* **DATASET**:

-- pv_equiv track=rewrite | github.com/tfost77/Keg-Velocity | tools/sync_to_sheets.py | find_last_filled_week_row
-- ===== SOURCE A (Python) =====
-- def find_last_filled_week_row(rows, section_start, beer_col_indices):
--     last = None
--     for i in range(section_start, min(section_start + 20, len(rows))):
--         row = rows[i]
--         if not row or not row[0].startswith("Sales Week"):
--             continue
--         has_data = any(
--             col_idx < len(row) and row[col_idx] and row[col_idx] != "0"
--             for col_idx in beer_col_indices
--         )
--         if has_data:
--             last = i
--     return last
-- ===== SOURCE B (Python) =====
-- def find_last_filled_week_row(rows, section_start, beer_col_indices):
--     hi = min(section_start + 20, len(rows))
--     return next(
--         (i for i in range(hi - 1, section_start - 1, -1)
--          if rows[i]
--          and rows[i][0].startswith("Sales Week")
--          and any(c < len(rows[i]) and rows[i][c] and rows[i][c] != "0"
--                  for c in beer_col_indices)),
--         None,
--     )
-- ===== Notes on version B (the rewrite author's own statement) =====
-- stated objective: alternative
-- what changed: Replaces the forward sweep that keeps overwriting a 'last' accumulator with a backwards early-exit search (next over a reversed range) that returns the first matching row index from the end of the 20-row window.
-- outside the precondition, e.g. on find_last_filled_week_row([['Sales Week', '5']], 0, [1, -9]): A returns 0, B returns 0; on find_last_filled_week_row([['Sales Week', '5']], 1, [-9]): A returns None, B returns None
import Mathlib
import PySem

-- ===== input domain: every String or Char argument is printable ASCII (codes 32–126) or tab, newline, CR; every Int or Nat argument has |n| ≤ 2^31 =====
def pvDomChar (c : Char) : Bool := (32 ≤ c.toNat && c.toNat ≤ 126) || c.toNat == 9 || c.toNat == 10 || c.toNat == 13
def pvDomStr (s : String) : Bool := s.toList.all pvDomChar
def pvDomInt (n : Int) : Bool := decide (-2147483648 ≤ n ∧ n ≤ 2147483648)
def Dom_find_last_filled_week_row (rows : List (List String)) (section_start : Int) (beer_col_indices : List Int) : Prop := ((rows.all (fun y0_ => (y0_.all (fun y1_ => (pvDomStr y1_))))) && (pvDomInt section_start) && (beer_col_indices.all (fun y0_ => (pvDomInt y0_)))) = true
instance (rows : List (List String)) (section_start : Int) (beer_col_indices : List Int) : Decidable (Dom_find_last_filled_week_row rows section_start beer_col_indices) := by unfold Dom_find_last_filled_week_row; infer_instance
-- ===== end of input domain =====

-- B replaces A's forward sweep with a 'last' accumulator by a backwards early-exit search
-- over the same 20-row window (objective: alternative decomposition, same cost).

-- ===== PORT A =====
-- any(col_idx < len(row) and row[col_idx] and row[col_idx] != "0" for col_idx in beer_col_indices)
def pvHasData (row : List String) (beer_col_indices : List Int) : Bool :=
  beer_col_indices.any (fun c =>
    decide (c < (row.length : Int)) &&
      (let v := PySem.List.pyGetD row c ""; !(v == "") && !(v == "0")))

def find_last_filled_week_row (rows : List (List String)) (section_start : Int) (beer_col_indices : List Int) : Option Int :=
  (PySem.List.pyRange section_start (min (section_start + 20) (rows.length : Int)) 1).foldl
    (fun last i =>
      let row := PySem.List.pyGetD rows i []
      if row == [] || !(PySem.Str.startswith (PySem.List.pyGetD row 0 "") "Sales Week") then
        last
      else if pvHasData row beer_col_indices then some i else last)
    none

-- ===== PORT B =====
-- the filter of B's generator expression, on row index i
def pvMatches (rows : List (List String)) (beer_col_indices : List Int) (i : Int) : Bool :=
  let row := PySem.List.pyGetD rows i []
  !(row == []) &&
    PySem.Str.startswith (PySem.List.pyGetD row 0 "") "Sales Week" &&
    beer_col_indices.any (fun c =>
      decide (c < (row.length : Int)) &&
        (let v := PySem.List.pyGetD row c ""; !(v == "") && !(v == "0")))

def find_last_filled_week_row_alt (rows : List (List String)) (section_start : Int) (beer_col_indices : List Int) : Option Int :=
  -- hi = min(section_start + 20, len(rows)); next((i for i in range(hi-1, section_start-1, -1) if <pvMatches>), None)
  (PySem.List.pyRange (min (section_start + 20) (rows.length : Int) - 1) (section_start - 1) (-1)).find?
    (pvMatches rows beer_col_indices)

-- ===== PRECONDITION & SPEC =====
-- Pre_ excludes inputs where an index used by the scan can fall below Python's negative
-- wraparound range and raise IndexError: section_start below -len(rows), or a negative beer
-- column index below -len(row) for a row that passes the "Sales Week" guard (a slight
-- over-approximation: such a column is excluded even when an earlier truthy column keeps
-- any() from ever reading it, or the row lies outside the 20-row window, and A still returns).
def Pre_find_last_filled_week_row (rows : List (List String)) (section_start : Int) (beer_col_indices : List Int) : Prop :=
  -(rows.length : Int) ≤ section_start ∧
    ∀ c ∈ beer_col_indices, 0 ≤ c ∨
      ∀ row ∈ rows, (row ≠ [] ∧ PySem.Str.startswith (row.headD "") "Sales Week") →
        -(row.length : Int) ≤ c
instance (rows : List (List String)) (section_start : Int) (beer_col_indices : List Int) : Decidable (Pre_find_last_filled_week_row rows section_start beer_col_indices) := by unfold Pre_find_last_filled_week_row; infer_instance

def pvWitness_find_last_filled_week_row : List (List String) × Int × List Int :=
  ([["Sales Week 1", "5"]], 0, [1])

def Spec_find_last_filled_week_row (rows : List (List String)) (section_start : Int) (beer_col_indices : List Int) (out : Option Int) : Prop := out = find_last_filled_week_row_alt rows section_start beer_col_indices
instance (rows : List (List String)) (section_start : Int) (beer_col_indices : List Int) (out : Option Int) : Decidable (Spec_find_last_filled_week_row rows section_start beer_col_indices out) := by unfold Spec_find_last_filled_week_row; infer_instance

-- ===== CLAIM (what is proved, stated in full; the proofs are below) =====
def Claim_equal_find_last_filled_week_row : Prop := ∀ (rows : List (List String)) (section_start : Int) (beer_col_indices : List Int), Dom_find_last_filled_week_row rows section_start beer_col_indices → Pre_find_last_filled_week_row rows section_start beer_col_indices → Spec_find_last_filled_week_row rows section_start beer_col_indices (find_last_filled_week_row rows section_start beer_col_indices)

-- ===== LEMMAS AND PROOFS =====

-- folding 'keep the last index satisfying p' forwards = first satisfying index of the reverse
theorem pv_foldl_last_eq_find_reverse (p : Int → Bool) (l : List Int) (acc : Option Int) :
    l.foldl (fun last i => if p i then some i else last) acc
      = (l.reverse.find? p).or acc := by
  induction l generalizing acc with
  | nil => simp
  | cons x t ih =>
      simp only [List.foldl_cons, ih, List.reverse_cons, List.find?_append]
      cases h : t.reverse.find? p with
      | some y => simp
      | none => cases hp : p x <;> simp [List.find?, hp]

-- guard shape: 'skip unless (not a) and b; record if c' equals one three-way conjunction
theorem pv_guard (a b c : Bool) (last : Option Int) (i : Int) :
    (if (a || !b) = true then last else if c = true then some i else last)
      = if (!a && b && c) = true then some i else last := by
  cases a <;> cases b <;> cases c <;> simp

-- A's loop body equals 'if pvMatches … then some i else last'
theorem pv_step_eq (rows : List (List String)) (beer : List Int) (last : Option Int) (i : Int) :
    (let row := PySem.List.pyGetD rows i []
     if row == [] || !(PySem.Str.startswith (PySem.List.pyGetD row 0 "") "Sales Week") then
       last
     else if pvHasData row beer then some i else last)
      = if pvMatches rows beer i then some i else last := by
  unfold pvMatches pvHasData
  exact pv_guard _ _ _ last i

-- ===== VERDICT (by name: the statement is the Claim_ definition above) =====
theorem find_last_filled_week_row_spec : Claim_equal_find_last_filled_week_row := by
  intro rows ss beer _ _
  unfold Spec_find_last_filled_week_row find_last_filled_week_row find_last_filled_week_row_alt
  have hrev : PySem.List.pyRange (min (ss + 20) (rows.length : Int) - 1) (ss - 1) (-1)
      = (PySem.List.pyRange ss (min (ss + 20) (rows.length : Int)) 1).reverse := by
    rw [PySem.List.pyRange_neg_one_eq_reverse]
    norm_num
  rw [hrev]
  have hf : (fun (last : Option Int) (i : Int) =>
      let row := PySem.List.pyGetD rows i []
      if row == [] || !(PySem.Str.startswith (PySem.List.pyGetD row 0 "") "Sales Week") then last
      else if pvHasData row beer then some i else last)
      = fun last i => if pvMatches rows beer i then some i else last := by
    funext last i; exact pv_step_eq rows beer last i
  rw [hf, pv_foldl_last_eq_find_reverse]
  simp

* **WHAT IS REQUIRED**: Go through the listing above and copy each line in which the string "cases" is found.

* **RESULT OF THE TASK**:
      cases h : t.reverse.find? p with
      | none => cases hp : p x <;> simp [List.find?, hp]
  cases a <;> cases b <;> cases c <;> simp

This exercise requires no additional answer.